Stored items:
┌────────

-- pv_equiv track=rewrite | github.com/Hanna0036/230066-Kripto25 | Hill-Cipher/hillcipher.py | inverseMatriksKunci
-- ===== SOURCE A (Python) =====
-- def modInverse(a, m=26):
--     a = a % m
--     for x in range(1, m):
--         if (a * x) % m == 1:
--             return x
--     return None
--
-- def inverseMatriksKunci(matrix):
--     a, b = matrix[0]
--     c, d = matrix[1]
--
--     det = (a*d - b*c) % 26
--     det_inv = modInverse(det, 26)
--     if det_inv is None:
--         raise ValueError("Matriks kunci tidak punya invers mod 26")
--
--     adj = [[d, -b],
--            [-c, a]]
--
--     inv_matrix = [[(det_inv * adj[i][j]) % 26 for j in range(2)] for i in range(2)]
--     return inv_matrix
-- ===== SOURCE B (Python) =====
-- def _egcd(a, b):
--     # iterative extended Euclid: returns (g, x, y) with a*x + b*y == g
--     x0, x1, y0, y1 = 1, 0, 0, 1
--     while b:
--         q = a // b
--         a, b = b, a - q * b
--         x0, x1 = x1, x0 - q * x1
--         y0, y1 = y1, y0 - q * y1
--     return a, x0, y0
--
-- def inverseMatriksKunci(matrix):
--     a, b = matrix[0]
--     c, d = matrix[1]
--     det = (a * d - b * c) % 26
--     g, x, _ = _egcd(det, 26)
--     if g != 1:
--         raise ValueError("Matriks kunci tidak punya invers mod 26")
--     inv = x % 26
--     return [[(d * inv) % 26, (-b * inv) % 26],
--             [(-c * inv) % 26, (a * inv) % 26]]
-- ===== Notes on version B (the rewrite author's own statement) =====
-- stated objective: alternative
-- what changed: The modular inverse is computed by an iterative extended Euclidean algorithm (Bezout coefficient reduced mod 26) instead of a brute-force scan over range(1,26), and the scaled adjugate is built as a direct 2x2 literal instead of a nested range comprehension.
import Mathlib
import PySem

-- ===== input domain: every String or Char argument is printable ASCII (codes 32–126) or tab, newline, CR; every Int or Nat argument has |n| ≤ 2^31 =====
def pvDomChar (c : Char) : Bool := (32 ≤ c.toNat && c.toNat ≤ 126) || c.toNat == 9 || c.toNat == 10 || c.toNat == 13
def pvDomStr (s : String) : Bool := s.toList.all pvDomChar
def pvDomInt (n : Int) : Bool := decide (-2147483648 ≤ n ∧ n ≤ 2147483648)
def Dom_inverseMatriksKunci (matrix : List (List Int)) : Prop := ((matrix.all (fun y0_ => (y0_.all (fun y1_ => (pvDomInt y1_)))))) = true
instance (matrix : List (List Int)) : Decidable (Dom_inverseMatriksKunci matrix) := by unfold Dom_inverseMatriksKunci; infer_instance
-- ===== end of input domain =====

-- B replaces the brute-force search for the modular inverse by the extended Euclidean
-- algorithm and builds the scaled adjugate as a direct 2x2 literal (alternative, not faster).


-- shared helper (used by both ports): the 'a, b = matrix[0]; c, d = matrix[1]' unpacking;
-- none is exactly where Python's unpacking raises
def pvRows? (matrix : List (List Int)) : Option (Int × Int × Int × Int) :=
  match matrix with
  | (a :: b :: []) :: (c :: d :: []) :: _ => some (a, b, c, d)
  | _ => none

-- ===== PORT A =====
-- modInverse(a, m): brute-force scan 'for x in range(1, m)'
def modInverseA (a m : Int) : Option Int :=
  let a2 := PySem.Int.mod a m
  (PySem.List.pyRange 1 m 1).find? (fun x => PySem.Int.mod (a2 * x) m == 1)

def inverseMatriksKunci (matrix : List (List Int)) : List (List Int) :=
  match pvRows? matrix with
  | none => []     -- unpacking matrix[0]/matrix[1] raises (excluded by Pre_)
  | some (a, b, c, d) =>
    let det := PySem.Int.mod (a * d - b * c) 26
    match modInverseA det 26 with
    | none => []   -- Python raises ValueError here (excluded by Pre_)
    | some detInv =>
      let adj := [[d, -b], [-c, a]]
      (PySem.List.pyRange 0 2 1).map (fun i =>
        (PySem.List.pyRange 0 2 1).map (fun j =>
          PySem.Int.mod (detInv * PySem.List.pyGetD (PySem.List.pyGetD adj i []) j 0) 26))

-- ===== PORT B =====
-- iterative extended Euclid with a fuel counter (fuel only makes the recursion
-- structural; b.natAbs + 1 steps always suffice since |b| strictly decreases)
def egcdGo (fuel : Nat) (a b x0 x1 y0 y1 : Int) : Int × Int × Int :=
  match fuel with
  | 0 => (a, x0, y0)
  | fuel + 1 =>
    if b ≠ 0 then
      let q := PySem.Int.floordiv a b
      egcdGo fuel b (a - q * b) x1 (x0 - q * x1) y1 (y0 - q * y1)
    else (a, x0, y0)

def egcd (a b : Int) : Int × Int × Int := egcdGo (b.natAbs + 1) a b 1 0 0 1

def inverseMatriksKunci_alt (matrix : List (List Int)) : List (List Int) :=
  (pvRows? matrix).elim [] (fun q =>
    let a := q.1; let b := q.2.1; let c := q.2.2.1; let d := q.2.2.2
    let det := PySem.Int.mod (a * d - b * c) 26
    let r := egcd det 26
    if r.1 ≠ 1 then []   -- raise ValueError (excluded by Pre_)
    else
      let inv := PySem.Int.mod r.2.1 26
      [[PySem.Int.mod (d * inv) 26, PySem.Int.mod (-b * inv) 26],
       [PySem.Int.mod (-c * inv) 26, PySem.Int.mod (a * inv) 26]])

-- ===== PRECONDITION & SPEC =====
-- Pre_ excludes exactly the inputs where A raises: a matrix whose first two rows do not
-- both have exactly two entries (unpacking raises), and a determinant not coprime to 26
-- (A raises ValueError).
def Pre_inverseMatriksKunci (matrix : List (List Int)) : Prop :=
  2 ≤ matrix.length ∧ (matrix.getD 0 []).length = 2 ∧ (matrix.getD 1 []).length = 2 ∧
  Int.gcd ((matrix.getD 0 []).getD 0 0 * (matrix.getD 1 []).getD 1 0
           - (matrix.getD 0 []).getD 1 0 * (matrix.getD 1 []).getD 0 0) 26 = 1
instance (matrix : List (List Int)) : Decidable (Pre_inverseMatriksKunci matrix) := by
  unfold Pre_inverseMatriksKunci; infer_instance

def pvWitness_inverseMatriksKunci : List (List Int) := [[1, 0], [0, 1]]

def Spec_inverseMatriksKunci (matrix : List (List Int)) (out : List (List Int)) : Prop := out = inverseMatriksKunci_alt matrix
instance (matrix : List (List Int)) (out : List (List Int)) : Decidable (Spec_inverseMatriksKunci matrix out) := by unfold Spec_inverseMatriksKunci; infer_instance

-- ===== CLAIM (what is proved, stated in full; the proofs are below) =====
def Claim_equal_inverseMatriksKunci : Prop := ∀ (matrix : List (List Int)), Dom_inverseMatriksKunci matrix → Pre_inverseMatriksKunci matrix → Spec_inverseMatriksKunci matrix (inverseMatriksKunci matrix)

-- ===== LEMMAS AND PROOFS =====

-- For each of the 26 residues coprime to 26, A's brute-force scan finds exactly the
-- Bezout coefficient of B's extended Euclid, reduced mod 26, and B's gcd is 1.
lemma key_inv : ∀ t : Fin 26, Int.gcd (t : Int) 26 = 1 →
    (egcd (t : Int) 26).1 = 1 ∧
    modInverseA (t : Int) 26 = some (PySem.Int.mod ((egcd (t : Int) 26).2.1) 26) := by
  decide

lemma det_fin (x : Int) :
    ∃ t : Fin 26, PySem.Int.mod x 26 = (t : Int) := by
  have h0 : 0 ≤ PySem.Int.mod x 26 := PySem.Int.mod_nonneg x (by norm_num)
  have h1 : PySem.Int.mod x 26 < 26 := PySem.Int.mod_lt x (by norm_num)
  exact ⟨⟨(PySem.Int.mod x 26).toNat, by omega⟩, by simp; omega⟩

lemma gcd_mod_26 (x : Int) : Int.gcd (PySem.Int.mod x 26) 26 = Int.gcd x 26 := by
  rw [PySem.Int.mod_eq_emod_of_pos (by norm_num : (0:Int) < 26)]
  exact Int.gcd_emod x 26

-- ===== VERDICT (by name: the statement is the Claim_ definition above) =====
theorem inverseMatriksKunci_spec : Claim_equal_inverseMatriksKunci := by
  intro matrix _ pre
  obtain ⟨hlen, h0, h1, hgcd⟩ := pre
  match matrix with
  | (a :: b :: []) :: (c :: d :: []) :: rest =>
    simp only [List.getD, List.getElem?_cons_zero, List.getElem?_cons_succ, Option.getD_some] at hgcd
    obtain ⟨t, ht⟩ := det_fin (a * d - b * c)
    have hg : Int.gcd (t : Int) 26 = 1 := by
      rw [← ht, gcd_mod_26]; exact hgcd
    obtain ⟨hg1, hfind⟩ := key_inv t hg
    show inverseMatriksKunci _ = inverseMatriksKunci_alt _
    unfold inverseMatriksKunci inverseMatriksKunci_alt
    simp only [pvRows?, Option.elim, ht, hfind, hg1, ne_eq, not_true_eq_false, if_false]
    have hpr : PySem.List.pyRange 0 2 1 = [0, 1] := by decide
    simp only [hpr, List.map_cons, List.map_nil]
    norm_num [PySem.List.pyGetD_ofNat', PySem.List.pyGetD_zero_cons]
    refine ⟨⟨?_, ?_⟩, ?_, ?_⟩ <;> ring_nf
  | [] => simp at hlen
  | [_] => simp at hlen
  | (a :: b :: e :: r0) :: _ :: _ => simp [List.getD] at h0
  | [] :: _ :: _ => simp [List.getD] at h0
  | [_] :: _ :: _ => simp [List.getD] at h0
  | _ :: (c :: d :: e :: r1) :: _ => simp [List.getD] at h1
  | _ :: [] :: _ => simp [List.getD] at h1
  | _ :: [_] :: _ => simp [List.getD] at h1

└────────

PROBLEM TO WORK ON: Each line in the entries above, starting at the line with "(a*d - b*c) % 26" and ending at the line with "inv) % 26]]", is to be printed exactly, and only those lines.

TASK RESPONSE:
--     det = (a*d - b*c) % 26
--     det_inv = modInverse(det, 26)
--     if det_inv is None:
--         raise ValueError("Matriks kunci tidak punya invers mod 26")
--
--     adj = [[d, -b],
--            [-c, a]]
--
--     inv_matrix = [[(det_inv * adj[i][j]) % 26 for j in range(2)] for i in range(2)]
--     return inv_matrix
-- ===== SOURCE B (Python) =====
-- def _egcd(a, b):
--     # iterative extended Euclid: returns (g, x, y) with a*x + b*y == g
--     x0, x1, y0, y1 = 1, 0, 0, 1
--     while b:
--         q = a // b
--         a, b = b, a - q * b
--         x0, x1 = x1, x0 - q * x1
--         y0, y1 = y1, y0 - q * y1
--     return a, x0, y0
--
-- def inverseMatriksKunci(matrix):
--     a, b = matrix[0]
--     c, d = matrix[1]
--     det = (a * d - b * c) % 26
--     g, x, _ = _egcd(det, 26)
--     if g != 1:
--         raise ValueError("Matriks kunci tidak punya invers mod 26")
--     inv = x % 26
--     return [[(d * inv) % 26, (-b * inv) % 26],
--             [(-c * inv) % 26, (a * inv) % 26]]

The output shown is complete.